The bill came to $98.12, and Nalwa took the $900 — $100 from each woman — to the counter, gave it to the manager, and told her to make sure Sara got the change.
The manager looked confused as she rang up the bill, Nalwa said. “She realized what she was holding, and she looked at me, and she said, ‘Are you serious?’ And I just nodded.”
When Nalwa let Sara know she had $800 waiting for her, Nalwa said, “her mouth dropped. And she said, ‘Oh my God, are you serious?’ And I said, ‘Yes, Merry Christmas.’”
Nalwa said there were three other waitresses at the restaurant Sunday, and Sara had the good fortune of getting their table. They were a pretty easy-going group, Nalwa said, adding that Sara did a good job. “Nobody went without anything.”

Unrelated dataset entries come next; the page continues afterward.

-- pv_equiv track=rewrite | github.com/microsoft/ML-For-Beginners | .venv/Lib/site-packages/nltk/tbl/erroranalysis.py | error_list
-- ===== SOURCE A (Python) =====
-- def error_list(train_sents, test_sents):
--     """
--     Returns a list of human-readable strings indicating the errors in the
--     given tagging of the corpus.
--
--     :param train_sents: The correct tagging of the corpus
--     :type train_sents: list(tuple)
--     :param test_sents: The tagged corpus
--     :type test_sents: list(tuple)
--     """
--     hdr = ("%25s | %s | %s\n" + "-" * 26 + "+" + "-" * 24 + "+" + "-" * 26) % (
--         "left context",
--         "word/test->gold".center(22),
--         "right context",
--     )
--     errors = [hdr]
--     for (train_sent, test_sent) in zip(train_sents, test_sents):
--         for wordnum, (word, train_pos) in enumerate(train_sent):
--             test_pos = test_sent[wordnum][1]
--             if train_pos != test_pos:
--                 left = " ".join("%s/%s" % w for w in train_sent[:wordnum])
--                 right = " ".join("%s/%s" % w for w in train_sent[wordnum + 1 :])
--                 mid = f"{word}/{test_pos}->{train_pos}"
--                 errors.append(f"{left[-25:]:>25} | {mid.center(22)} | {right[:25]}")
--
--     return errors
-- ===== SOURCE B (Python) =====
-- def error_list(train_sents, test_sents):
--     """Same rows as the original, but each sentence is joined ONCE into a
--     single string; a running character offset then lets every error row be
--     produced by two O(1) slices of that string instead of re-joining the
--     sentence prefix/suffix per error."""
--     hdr = ("%25s | %s | %s\n" + "-" * 26 + "+" + "-" * 24 + "+" + "-" * 26) % (
--         "left context",
--         "word/test->gold".center(22),
--         "right context",
--     )
--     errors = [hdr]
--     for train_sent, test_sent in zip(train_sents, test_sents):
--         full = " ".join("%s/%s" % w for w in train_sent)
--         pos = 0
--         for (word, gold), (_, guess) in zip(train_sent, test_sent):
--             tlen = len(word) + len(gold) + 1
--             if gold != guess:
--                 left = full[max(pos - 26, 0):max(pos - 1, 0)]
--                 right = full[pos + tlen + 1:pos + tlen + 26]
--                 mid = f"{word}/{guess}->{gold}"
--                 errors.append(f"{left:>25} | {mid.center(22)} | {right}")
--             pos += tlen + 1
--     return errors
-- ===== Notes on version B (the rewrite author's own statement) =====
-- stated objective: faster
-- what changed: Instead of re-joining the whole sentence prefix and suffix for every error row and then slicing, B joins each sentence into one string once and keeps a running character offset per token, so each error row is produced by two O(1) arithmetic slices of that pre-joined string; B also walks train/test sentences with zip instead of indexing test_sent[wordnum].
import Mathlib
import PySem

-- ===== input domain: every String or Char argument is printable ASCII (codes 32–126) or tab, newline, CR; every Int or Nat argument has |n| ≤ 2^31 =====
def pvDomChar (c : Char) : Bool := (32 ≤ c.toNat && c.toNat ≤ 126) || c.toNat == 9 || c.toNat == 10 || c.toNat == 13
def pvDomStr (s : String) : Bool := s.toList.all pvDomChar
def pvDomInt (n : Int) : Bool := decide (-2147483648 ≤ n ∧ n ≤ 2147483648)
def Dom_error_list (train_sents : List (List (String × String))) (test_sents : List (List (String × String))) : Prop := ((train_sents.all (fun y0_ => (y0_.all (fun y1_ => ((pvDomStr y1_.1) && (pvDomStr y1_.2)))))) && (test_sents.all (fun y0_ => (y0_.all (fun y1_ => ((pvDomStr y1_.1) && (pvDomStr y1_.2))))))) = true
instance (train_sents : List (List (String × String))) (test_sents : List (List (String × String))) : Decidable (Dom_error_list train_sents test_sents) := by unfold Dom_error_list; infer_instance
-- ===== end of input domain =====

-- B joins each sentence into ONE string and keeps a running character offset,
-- so every error row is two O(1) slices of that string instead of a fresh
-- join of the sentence prefix/suffix per error (objective: faster).

-- shared formatting helpers (the same Python built-ins appear in both sources):
-- the constant header string (hdr is a fixed expression with no inputs)
def pvHdr : String := "             left context |    word/test->gold     | right context\n--------------------------+------------------------+--------------------------"
-- "%s/%s" % w  (A)  /  f"{w}/{p}"  (B)
def pvTok (wt : String × String) : String := wt.1 ++ "/" ++ wt.2
-- f"{s:>25}" : pad with spaces on the left to width 25 (exact)
def pvRjust (s : String) : String := String.ofList (List.replicate (25 - s.toList.length) ' ') ++ s
-- s.center(22) : CPython puts ⌊marg/2⌋ spaces left for even width (exact for width 22)
def pvCenter (s : String) : String :=
  if 22 ≤ s.toList.length then s
  else String.ofList (List.replicate ((22 - s.toList.length) / 2) ' ') ++ s ++
       String.ofList (List.replicate ((22 - s.toList.length) - (22 - s.toList.length) / 2) ' ')

-- ===== PORT A =====
def error_list (train_sents : List (List (String × String))) (test_sents : List (List (String × String))) : List String :=
  (train_sents.zip test_sents).foldl
    (fun errors pr =>
      (PySem.List.enumerate pr.1).foldl
        (fun errors e =>
          let wordnum := e.1
          let word := e.2.1
          let train_pos := e.2.2
          -- test_sent[wordnum][1]; wordnum is in range under Pre_error_list
          let test_pos := (PySem.List.pyGetD pr.2 wordnum ("", "")).2
          if train_pos ≠ test_pos then
            let left := PySem.Str.join " " ((PySem.List.slice pr.1 none (some wordnum)).map pvTok)
            let right := PySem.Str.join " " ((PySem.List.slice pr.1 (some (wordnum + 1)) none).map pvTok)
            let mid := word ++ "/" ++ test_pos ++ "->" ++ train_pos
            errors ++ [pvRjust (PySem.Str.slice left (some (-25)) none) ++ " | " ++ pvCenter mid ++ " | " ++ PySem.Str.slice right none (some 25)]
          else errors)
        errors)
    [pvHdr]

-- ===== PORT B =====
-- the inner zip loop of Source B: walk the two sentences in step, keeping the running
-- character offset `pos` of the current token inside the pre-joined string `full`
def pvRows (full : String) : List (String × String) → List (String × String) → Int → List String
  | [], _, _ => []
  | _ :: _, [], _ => []
  | (word, gold) :: ts, (_, guess) :: us, pos =>
    let tlen : Int := PySem.Str.len word + PySem.Str.len gold + 1
    let rest := pvRows full ts us (pos + tlen + 1)
    if gold ≠ guess then
      (pvRjust (PySem.Str.slice full (some (max (pos - 26) 0)) (some (max (pos - 1) 0))) ++ " | " ++
        pvCenter (word ++ "/" ++ guess ++ "->" ++ gold) ++ " | " ++
        PySem.Str.slice full (some (pos + tlen + 1)) (some (pos + tlen + 26))) :: rest
    else rest

def error_list_alt (train_sents : List (List (String × String))) (test_sents : List (List (String × String))) : List String :=
  (train_sents.zip test_sents).foldl
    (fun errors pr =>
      let full := PySem.Str.join " " (pr.1.map pvTok)
      errors ++ pvRows full pr.1 pr.2 0)
    [pvHdr]

-- ===== PRECONDITION & SPEC =====
-- Pre_ excludes exactly the inputs where A raises IndexError: a zipped test sentence
-- shorter than its train sentence.
def Pre_error_list (train_sents : List (List (String × String))) (test_sents : List (List (String × String))) : Prop :=
  ∀ pr ∈ train_sents.zip test_sents, pr.1.length ≤ pr.2.length
instance (train_sents : List (List (String × String))) (test_sents : List (List (String × String))) : Decidable (Pre_error_list train_sents test_sents) := by unfold Pre_error_list; infer_instance
def pvWitness_error_list : (List (List (String × String))) × (List (List (String × String))) :=
  ([[("The", "DT"), ("cat", "NN")]], [[("The", "DT"), ("cat", "VB")]])

def Spec_error_list (train_sents : List (List (String × String))) (test_sents : List (List (String × String))) (out : List String) : Prop := out = error_list_alt train_sents test_sents
instance (train_sents : List (List (String × String))) (test_sents : List (List (String × String))) (out : List String) : Decidable (Spec_error_list train_sents test_sents out) := by unfold Spec_error_list; infer_instance

-- ===== CLAIM (what is proved, stated in full; the proofs are below) =====
def Claim_equal_error_list : Prop := ∀ (train_sents : List (List (String × String))) (test_sents : List (List (String × String))), Dom_error_list train_sents test_sents → Pre_error_list train_sents test_sents → Spec_error_list train_sents test_sents (error_list train_sents test_sents)

-- ===== LEMMAS AND PROOFS =====

-- the token list of a sentence, as char lists, and the joined sentence string
def pvToks (t : List (String × String)) : List (List Char) := t.map (fun w => (pvTok w).toList)
def pvS (t : List (String × String)) : List Char := PySem.Chars.join [' '] (pvToks t)
-- character offset of token j inside pvS (each earlier token contributes len+1)
def pvOff (t : List (String × String)) (j : Nat) : Nat :=
  (((pvToks t).take j).map (fun c => c.length + 1)).sum

theorem pv_toks_length (t : List (String × String)) : (pvToks t).length = t.length := by
  simp [pvToks]

theorem pv_toks_take (t : List (String × String)) (j : Nat) :
    pvToks (t.take j) = (pvToks t).take j := by
  simp [pvToks, List.map_take]

theorem pv_toks_drop (t : List (String × String)) (j : Nat) :
    pvToks (t.drop j) = (pvToks t).drop j := by
  simp [pvToks, List.map_drop]

-- length of a " "-join of a nonempty token list
theorem pv_join_len (ss : List (List Char)) (h : ss ≠ []) :
    (PySem.Chars.join [' '] ss).length = (ss.map List.length).sum + (ss.length - 1) := by
  induction ss with
  | nil => simp at h
  | cons p rest ih =>
    cases rest with
    | nil => simp [PySem.Chars.join_singleton]
    | cons q rs =>
      have hih := ih (by simp)
      rw [PySem.Chars.join_cons_cons, List.length_append, List.length_append, hih]
      simp only [List.map_cons, List.sum_cons, List.length_cons, List.length_nil]
      omega

-- join distributes over append of two nonempty token lists
theorem pv_join_append (us vs : List (List Char)) (hu : us ≠ []) (hv : vs ≠ []) :
    PySem.Chars.join [' '] (us ++ vs) =
      PySem.Chars.join [' '] us ++ [' '] ++ PySem.Chars.join [' '] vs := by
  induction us with
  | nil => simp at hu
  | cons u us' ih =>
    cases us' with
    | nil =>
      cases vs with
      | nil => simp at hv
      | cons v vs' => simp [PySem.Chars.join_cons_cons, PySem.Chars.join_singleton]
    | cons u' us'' =>
      cases h' : (u' :: us'') ++ vs with
      | nil => simp at h'
      | cons w ws =>
        rw [List.cons_append, h', PySem.Chars.join_cons_cons, ← h', ih (by simp),
          PySem.Chars.join_cons_cons]
        simp [List.append_assoc]

-- (Σ (len+1)) over the first j tokens = (Σ len) + j
theorem pv_off_sum (t : List (String × String)) (j : Nat) (hj : j ≤ t.length) :
    pvOff t j = (((pvToks t).take j).map List.length).sum + j := by
  unfold pvOff
  have hlen : ((pvToks t).take j).length = j := by
    rw [List.length_take, pv_toks_length]; omega
  generalize (pvToks t).take j = l at hlen
  subst hlen
  induction l with
  | nil => simp
  | cons x xs _ => simp; omega

theorem pv_off_succ (t : List (String × String)) (j : Nat) (hj : j < t.length) :
    pvOff t (j + 1) = pvOff t j + ((pvTok t[j]).toList.length + 1) := by
  unfold pvOff
  rw [List.take_add_one, List.map_append, List.sum_append]
  have : (pvToks t)[j]? = some (pvTok t[j]).toList := by
    rw [List.getElem?_eq_getElem (by rw [pv_toks_length]; omega)]
    simp [pvToks]
  simp [this]

theorem pv_off_total (t : List (String × String)) (h : t ≠ []) :
    pvOff t t.length = (pvS t).length + 1 := by
  have hne : pvToks t ≠ [] := by simpa [pvToks] using h
  rw [pvS, pv_join_len _ hne, pv_off_sum t t.length le_rfl,
    List.take_of_length_le (by rw [pv_toks_length])]
  have : 1 ≤ (pvToks t).length := List.length_pos_iff.mpr hne
  rw [pv_toks_length] at *
  omega

theorem pv_off_mono (t : List (String × String)) (j k : Nat) (hjk : j ≤ k) :
    pvOff t j ≤ pvOff t k := by
  unfold pvOff
  have h : (pvToks t).take j ++ ((pvToks t).take k).drop j = (pvToks t).take k := by
    conv_rhs => rw [← List.take_append_drop j ((pvToks t).take k)]
    rw [List.take_take, Nat.min_eq_left hjk]
  rw [← h, List.map_append, List.sum_append]
  exact Nat.le_add_right _ _

theorem pv_off_le (t : List (String × String)) (j : Nat) (hj : j ≤ t.length) :
    pvOff t j ≤ (pvS t).length + 1 := by
  rcases eq_or_ne t [] with rfl | hne
  · have hj0 : j = 0 := by simpa using hj
    subst hj0; simp [pvOff]
  · exact le_trans (pv_off_mono t j t.length hj) (le_of_eq (pv_off_total t hne))

-- the join of the first j tokens is an initial slice of the joined sentence
theorem pv_F1 (t : List (String × String)) (j : Nat) (hj : j ≤ t.length) :
    PySem.Chars.join [' '] ((pvToks t).take j) = (pvS t).take (pvOff t j - 1) := by
  rcases Nat.eq_zero_or_pos j with rfl | hj0
  · simp [pvOff, PySem.Chars.join_nil]
  rcases eq_or_lt_of_le hj with rfl | hjn
  · rw [List.take_of_length_le (by rw [pv_toks_length]),
      pv_off_total t (by intro h; subst h; simp at hj0)]
    simp [pvS]
  · have hu : (pvToks t).take j ≠ [] := by
      intro h
      have := congrArg List.length h
      rw [List.length_take, pv_toks_length, List.length_nil] at this
      omega
    have hv : (pvToks t).drop j ≠ [] := by
      intro h
      have := congrArg List.length h
      rw [List.length_drop, pv_toks_length, List.length_nil] at this
      omega
    have hsplit : pvS t = PySem.Chars.join [' '] ((pvToks t).take j) ++ [' '] ++
        PySem.Chars.join [' '] ((pvToks t).drop j) := by
      rw [pvS, ← pv_join_append _ _ hu hv, List.take_append_drop]
    have hlen : (PySem.Chars.join [' '] ((pvToks t).take j)).length = pvOff t j - 1 := by
      rw [pv_join_len _ hu, pv_off_sum t j (le_of_lt hjn), List.length_take, pv_toks_length]
      omega
    rw [hsplit, List.append_assoc, ← hlen, List.take_left]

She said the idea of giving an inflated tip to a server “seemed more personal” than the usual holiday gift to a nonprofit organization. “Waitressing is a hard job and usually waitresses don’t make a lot of money, and this is just something that we thought we could do.”
One member of the group, Connie Niquette, 60, said the women talked about how the money could have gone to someone who was needier, but they thought, “no matter who it is, even if it was you or I, we would love getting a bunch of extra cash.”
Niquette, an interior designer and former art teacher, called it “awesome” to participate in the random act of kindness. “So this was just a young girl that was just shocked and couldn’t believe it. And I’m sure it made her day.”
Nalwa, who’s lived in the Community of Bishops Bay for four years, said it wasn’t hard to get buy-in from her neighbors. “It’s a great group. We just have a phenomenal neighborhood. We’re all pretty close. We look out for each other, and there are just a lot of caring people. We’re fortunate, and it’s important to us to be able to teach our kids to give back to the community.”
The women aren’t done yet. They plan to replicate the act twice a year, rotating between restaurants. “So people should be on the lookout,” Nalwa said.
She spent Monday trying to think up a name for the new group and decided on “Bishops Breakfast Santas.”
They’ll be Santas, she said, “even in the summer.”